I would like to cluster Year 1 to Year 3 returns and determine the number of clusters for exploratory purpose
setwd("D:/DATACAMP/interim/FUNDS_YEAR_2020")
CART_data <- read.csv("data.csv")
myvars <- names(CART_data) %in% c("Price", "Date", "X5.YR", "X10.YR", "X")
newdata <- CART_data[!myvars]
#remove NA
newdata <- newdata[complete.cases(newdata),]
#remove fund name
myvars <- names(newdata) %in% c("Fund.Name")
newdata <- newdata[!myvars]
#select each yearly returns and cluster them
myvars <- names(newdata) %in% c("X1.YR", "X2.YR", "X3.YR")
newdata <- newdata[myvars]
#create a dataset of returns
returnsdata <- newdata
head(returnsdata)
## X2.YR X1.YR X3.YR
## 1 12.49 7.96 3.54
## 3 9.41 0.13 9.04
## 4 2.77 -3.33 3.89
## 5 18.83 8.47 13.81
## 6 7.04 4.65 3.43
## 7 8.81 3.98 6.01
Let’s use the library below to quickly determine the number of clusters
library("NbClust")
set.seed(123)
res.nbclust <- NbClust(returnsdata, distance = "euclidean", min.nc = 2, max.nc = 10, method = "complete", index ="all")

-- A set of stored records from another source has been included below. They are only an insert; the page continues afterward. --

-- pv_equiv track=rewrite | github.com/xy-xiaotudou/UECA-G | data_utils_fe_and_emotion.py | get_sina_annotated_ece_targets
-- ===== SOURCE A (Python) =====
-- def get_sina_annotated_ece_targets(sents, emocat_labels, cau_labels):
--     annotated_targets = []
--     num_sents = len(sents)
--     del_list = []
--     for i in range(num_sents):
--         emo_cats = emocat_labels[i]
--         # tup: ([7, 9])
--         if len(emo_cats) == 1:
--             tuples = cau_labels[i]
--             for tup in tuples:
--                 cau_id = tup
--                 sents[i][cau_id - 1] = f"[{emo_cats[0]},{sents[i][cau_id - 1]}]"
--         else:
--             del_list.append(i)
--         annotated_targets.append(sents[i])
--     for del_id in reversed(del_list):
--         annotated_targets.pop(del_id)
--     return annotated_targets, del_list
-- ===== SOURCE B (Python) =====
-- def get_sina_annotated_ece_targets(sents, emocat_labels, cau_labels):
--     def annotate(sent, emo, cau_ids):
--         for cau_id in cau_ids:
--             sent[cau_id - 1] = f"[{emo},{sent[cau_id - 1]}]"
--         return sent
--
--     n = len(sents)
--     del_list = [i for i in range(n) if len(emocat_labels[i]) != 1]
--     annotated_targets = [annotate(sents[i], emocat_labels[i][0], cau_labels[i])
--                          for i in range(n) if len(emocat_labels[i]) == 1]
--     return annotated_targets, del_list
-- ===== Notes on version B (the rewrite author's own statement) =====
-- stated objective: simpler
-- what changed: B replaces A's build-all-then-pop structure (append every sentence, record multi-emotion indices, then pop them off the result in a reverse cleanup loop) with two direct comprehensions: del_list as a filter over the indices, and the annotated list built only from single-emotion sentences, so the trailing pop loop disappears.
import Mathlib
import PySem

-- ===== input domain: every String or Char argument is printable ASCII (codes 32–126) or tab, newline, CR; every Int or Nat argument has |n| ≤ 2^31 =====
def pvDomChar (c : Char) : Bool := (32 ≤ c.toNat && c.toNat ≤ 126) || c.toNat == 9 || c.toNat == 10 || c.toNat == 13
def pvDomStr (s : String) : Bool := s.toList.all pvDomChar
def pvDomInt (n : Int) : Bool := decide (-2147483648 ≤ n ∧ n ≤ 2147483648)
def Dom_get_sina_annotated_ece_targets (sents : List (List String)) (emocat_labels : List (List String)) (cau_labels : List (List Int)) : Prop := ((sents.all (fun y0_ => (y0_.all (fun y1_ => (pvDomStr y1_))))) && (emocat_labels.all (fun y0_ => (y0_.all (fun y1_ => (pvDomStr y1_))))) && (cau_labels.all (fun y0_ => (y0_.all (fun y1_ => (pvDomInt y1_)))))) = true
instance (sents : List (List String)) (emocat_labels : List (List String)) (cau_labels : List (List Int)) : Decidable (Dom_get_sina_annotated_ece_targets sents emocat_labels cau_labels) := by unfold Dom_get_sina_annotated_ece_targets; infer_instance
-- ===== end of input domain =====

-- B drops A's build-all-then-pop structure: it builds del_list and the annotated list by two direct
-- comprehensions over the indices, so the reverse cleanup-pop loop disappears (objective: simpler).
-- Both Pythons mutate the single-emotion sentence lists of `sents` in place identically on Pre_;
-- the theorems below are about the return value.

-- ===== PORT A =====

-- list.pop(k): total form; in A every popped index is a nonnegative in-range position (proved below),
-- so the else-branch is unreachable there.
def pyPop {α : Type} (l : List α) (k : Int) : List α :=
  if 0 ≤ k ∧ k < l.length then l.eraseIdx k.toNat else l

-- body of A's main loop; state = (annotated_targets, sents, del_list)
def pvStepA (emocat_labels : List (List String)) (cau_labels : List (List Int))
    (st : List (List String) × List (List String) × List Int) (i : Nat) :
    List (List String) × List (List String) × List Int :=
  let annotated_targets := st.1
  let s := st.2.1
  let del_list := st.2.2
  let emo_cats := emocat_labels.getD i []
  if emo_cats.length == 1 then
    let tuples := cau_labels.getD i []
    let sent := tuples.foldl
      (fun sent tup =>
        PySem.List.pySetD sent (tup - 1)
          ("[" ++ emo_cats.getD 0 "" ++ "," ++ PySem.List.pyGetD sent (tup - 1) "" ++ "]"))
      (s.getD i [])
    (annotated_targets ++ [sent], s.set i sent, del_list)
  else
    (annotated_targets ++ [s.getD i []], s, del_list ++ [(i : Int)])

def get_sina_annotated_ece_targets (sents : List (List String)) (emocat_labels : List (List String)) (cau_labels : List (List Int)) : List (List String) × List Int :=
  let num_sents := sents.length
  let st := (List.range num_sents).foldl (pvStepA emocat_labels cau_labels) ([], sents, [])
  let annotated_targets := (st.2.2.reverse).foldl (fun acc del_id => pyPop acc del_id) st.1
  (annotated_targets, st.2.2)

-- ===== PORT B =====

-- B's helper `annotate(sent, emo, cau_ids)`
def pvAnnotate (sent : List String) (emo : String) (cau_ids : List Int) : List String :=
  cau_ids.foldl
    (fun sent cau_id =>
      PySem.List.pySetD sent (cau_id - 1)
        ("[" ++ emo ++ "," ++ PySem.List.pyGetD sent (cau_id - 1) "" ++ "]"))
    sent

def get_sina_annotated_ece_targets_alt (sents : List (List String)) (emocat_labels : List (List String)) (cau_labels : List (List Int)) : List (List String) × List Int :=
  let n := sents.length
  let del_list := ((List.range n).filter (fun i => !((emocat_labels.getD i []).length == 1))).map (fun i => Int.ofNat i)
  let annotated_targets := ((List.range n).filter (fun i => (emocat_labels.getD i []).length == 1)).map
    (fun i => pvAnnotate (sents.getD i []) ((emocat_labels.getD i []).getD 0 "") (cau_labels.getD i []))
  (annotated_targets, del_list)

-- ===== PRECONDITION & SPEC =====
-- Pre_ excludes exactly the inputs where Python A raises an IndexError: a sentence index with no
-- emotion-category entry, a single-emotion sentence with no cause-label entry, or a cause id whose
-- Python index cau_id-1 is out of range for that sentence.
def Pre_get_sina_annotated_ece_targets (sents : List (List String)) (emocat_labels : List (List String)) (cau_labels : List (List Int)) : Prop :=
  ∀ i, i < sents.length →
    i < emocat_labels.length ∧
    ((emocat_labels.getD i []).length = 1 →
      i < cau_labels.length ∧
      ∀ t ∈ cau_labels.getD i [], PySem.Raise.InRange (sents.getD i []).length (t - 1))
instance (sents : List (List String)) (emocat_labels : List (List String)) (cau_labels : List (List Int)) : Decidable (Pre_get_sina_annotated_ece_targets sents emocat_labels cau_labels) := by unfold Pre_get_sina_annotated_ece_targets; infer_instance

def pvWitness_get_sina_annotated_ece_targets : List (List String) × List (List String) × List (List Int) :=
  ([["a", "b"], ["c"]], [["joy"], ["x", "y"]], [[1, 2], []])

def Spec_get_sina_annotated_ece_targets (sents : List (List String)) (emocat_labels : List (List String)) (cau_labels : List (List Int)) (out : List (List String) × List Int) : Prop := out = get_sina_annotated_ece_targets_alt sents emocat_labels cau_labels
instance (sents : List (List String)) (emocat_labels : List (List String)) (cau_labels : List (List Int)) (out : List (List String) × List Int) : Decidable (Spec_get_sina_annotated_ece_targets sents emocat_labels cau_labels out) := by unfold Spec_get_sina_annotated_ece_targets; infer_instance

-- ===== CLAIM (what is proved, stated in full; the proofs are below) =====
def Claim_equal_get_sina_annotated_ece_targets : Prop := ∀ (sents : List (List String)) (emocat_labels : List (List String)) (cau_labels : List (List Int)), Dom_get_sina_annotated_ece_targets sents emocat_labels cau_labels → Pre_get_sina_annotated_ece_targets sents emocat_labels cau_labels → Spec_get_sina_annotated_ece_targets sents emocat_labels cau_labels (get_sina_annotated_ece_targets sents emocat_labels cau_labels)

-- ===== LEMMAS AND PROOFS =====

-- the value A/B record for index i when it is kept (single emotion category)
def pvAnnF (sents : List (List String)) (emocat_labels : List (List String)) (cau_labels : List (List Int)) (i : Nat) : List String :=
  pvAnnotate (sents.getD i []) ((emocat_labels.getD i []).getD 0 "") (cau_labels.getD i [])

-- the value A appends to annotated_targets at index i (kept or not)
def pvProcF (sents : List (List String)) (emocat_labels : List (List String)) (cau_labels : List (List Int)) (i : Nat) : List String :=
  if (emocat_labels.getD i []).length == 1 then pvAnnF sents emocat_labels cau_labels i else sents.getD i []

lemma pvLoopA_char (sents emocat_labels : List (List String)) (cau_labels : List (List Int)) :
    ∀ (m k : Nat) (tA s : List (List String)) (dA : List Int),
      (∀ j, k ≤ j → s.getD j [] = sents.getD j []) →
      ((List.range' k m).foldl (pvStepA emocat_labels cau_labels) (tA, s, dA)).1
          = tA ++ (List.range' k m).map (pvProcF sents emocat_labels cau_labels) ∧
      ((List.range' k m).foldl (pvStepA emocat_labels cau_labels) (tA, s, dA)).2.2
          = dA ++ ((List.range' k m).filter (fun i => !((emocat_labels.getD i []).length == 1))).map (fun i => Int.ofNat i) := by
  intro m
  induction m with
  | zero => intro k tA s dA _; simp
  | succ m ih =>
    intro k tA s dA hs
    rw [List.range'_succ]
    have hsk : s[k]?.getD [] = sents[k]?.getD [] := by
      have := hs k le_rfl; simpa [List.getD_eq_getElem?_getD] using this
    by_cases h : (emocat_labels[k]?.getD []).length = 1
    · have hstep : pvStepA emocat_labels cau_labels (tA, s, dA) k
          = (tA ++ [pvAnnF sents emocat_labels cau_labels k],
             s.set k (pvAnnF sents emocat_labels cau_labels k), dA) := by
        simp [pvStepA, pvAnnF, pvAnnotate, List.getD_eq_getElem?_getD, h, hsk]
      have hs' : ∀ j, k + 1 ≤ j →
          (s.set k (pvAnnF sents emocat_labels cau_labels k)).getD j [] = sents.getD j [] := by
        intro j hj
        rw [List.getD_eq_getElem?_getD, List.getElem?_set_ne (by omega), ← List.getD_eq_getElem?_getD]
        exact hs j (by omega)
      have := ih (k + 1) (tA ++ [pvAnnF sents emocat_labels cau_labels k])
        (s.set k (pvAnnF sents emocat_labels cau_labels k)) dA hs'
      simp only [List.foldl_cons, hstep]
      refine ⟨?_, ?_⟩
      · rw [this.1]; simp [pvProcF, List.getD_eq_getElem?_getD, h]
      · rw [this.2]; simp [List.getD_eq_getElem?_getD, h]
    · have hstep : pvStepA emocat_labels cau_labels (tA, s, dA) k
          = (tA ++ [sents.getD k []], s, dA ++ [(k : Int)]) := by
        simp [pvStepA, List.getD_eq_getElem?_getD, h, hsk]
      have := ih (k + 1) (tA ++ [sents.getD k []]) s (dA ++ [(k : Int)])
        (fun j hj => hs j (by omega))
      simp only [List.foldl_cons, hstep]
      refine ⟨?_, ?_⟩
      · rw [this.1]; simp [pvProcF, List.getD_eq_getElem?_getD, h]
      · rw [this.2]; simp [List.getD_eq_getElem?_getD, h]

lemma pvPop_at_length {α : Type} (acc : List α) (x : α) (ys : List α) :
    pyPop (acc ++ x :: ys) (Int.ofNat acc.length) = acc ++ ys := by
  unfold pyPop
  split_ifs with hc
  · rw [show (Int.ofNat acc.length).toNat = acc.length from rfl,
      List.eraseIdx_append_of_length_le (le_refl acc.length)]
    simp
  · exfalso
    apply hc
    refine ⟨Int.natCast_nonneg _, ?_⟩
    show (acc.length : Int) < ((acc ++ x :: ys).length : Int)
    simp only [List.length_append, List.length_cons]
    push_cast
    omega

lemma pvPopAll_filter {α : Type} (q : Nat → Bool) (f : Nat → α) :
    ∀ (m k : Nat) (acc : List α), acc.length = k →
      (((List.range' k m).filter (fun i => !q i)).map (fun i => Int.ofNat i)).foldr
          (fun d a => pyPop a d) (acc ++ (List.range' k m).map f)
        = acc ++ ((List.range' k m).filter q).map f := by
  intro m
  induction m with
  | zero => intro k acc _; simp
  | succ m ih =>
    intro k acc hk
    rw [List.range'_succ]
    by_cases hq : q k
    · have := ih (k + 1) (acc ++ [f k]) (by simp [hk])
      simp only [List.filter_cons, List.map_cons, hq, Bool.not_true,
        Bool.false_eq_true, if_false, if_true] at this ⊢
      simpa using this
    · have := ih (k + 1) (acc ++ [f k]) (by simp [hk])
      simp only [List.filter_cons, List.map_cons, hq, Bool.not_false, List.foldr_cons,
        Bool.false_eq_true, if_false, if_true] at this ⊢
      rw [show acc ++ f k :: (List.range' (k+1) m).map f
            = (acc ++ [f k]) ++ (List.range' (k+1) m).map f by simp, this]
      rw [show (acc ++ [f k]) ++ ((List.range' (k+1) m).filter q).map f
            = acc ++ f k :: ((List.range' (k+1) m).filter q).map f by simp]
      rw [← hk, pvPop_at_length]

-- ===== VERDICT (by name: the statement is the Claim_ definition above) =====
theorem get_sina_annotated_ece_targets_spec : Claim_equal_get_sina_annotated_ece_targets := by
  intro sents emocat_labels cau_labels _ _
  unfold Spec_get_sina_annotated_ece_targets
  obtain ⟨h1, h2⟩ := pvLoopA_char sents emocat_labels cau_labels sents.length 0 [] sents []
    (fun j _ => rfl)
  have hpop := pvPopAll_filter (fun i => ((emocat_labels.getD i []).length == 1))
    (pvProcF sents emocat_labels cau_labels) sents.length 0 [] rfl
  simp only [get_sina_annotated_ece_targets, get_sina_annotated_ece_targets_alt,
    List.range_eq_range']
  rw [h1, h2]
  simp only [List.nil_append] at hpop ⊢
  rw [List.foldl_reverse, hpop]
  refine Prod.ext ?_ rfl
  simp only
  apply List.map_congr_left
  intro i hi
  have hok := List.of_mem_filter hi
  simp only [beq_iff_eq, List.getD_eq_getElem?_getD] at hok
  simp [pvProcF, pvAnnF, pvAnnotate, List.getD_eq_getElem?_getD, hok]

## *** : The Hubert index is a graphical method of determining the number of clusters.
## In the plot of Hubert index, we seek a significant knee that corresponds to a
## significant increase of the value of the measure i.e the significant peak in Hubert
## index second differences plot.
##
## *** : The D index is a graphical method of determining the number of clusters.
## In the plot of D index, we seek a significant knee (the significant peak in Dindex
## second differences plot) that corresponds to a significant increase of the value of
## the measure.
##
## *******************************************************************
## * Among all indices:
## * 6 proposed 2 as the best number of clusters
## * 8 proposed 3 as the best number of clusters
## * 3 proposed 5 as the best number of clusters
## * 6 proposed 6 as the best number of clusters
## * 1 proposed 9 as the best number of clusters
##
## ***** Conclusion *****
##
## * According to the majority rule, the best number of clusters is 3
##
##
## *******************************************************************
library("factoextra")
## Warning: package 'factoextra' was built under R version 3.6.2
## Loading required package: ggplot2
## Welcome! Want to learn more? See two factoextra-related books at https://goo.gl/ve3WBa
#visualize
factoextra::fviz_nbclust(res.nbclust) + theme_minimal()
## Among all indices:
## ===================
## * 2 proposed 0 as the best number of clusters
## * 6 proposed 2 as the best number of clusters
## * 8 proposed 3 as the best number of clusters
## * 3 proposed 5 as the best number of clusters
## * 6 proposed 6 as the best number of clusters
## * 1 proposed 9 as the best number of clusters
##
## Conclusion
## =========================
## * According to the majority rule, the best number of clusters is 3 .
#PAM clustering: Partitioning Around Medoids. Robust alternative to k-means clustering, less sensitive to outliers.
# Compute PAM
library(cluster)
pam.res <- pam(returnsdata, 3)
# Visualize
fviz_cluster(pam.res)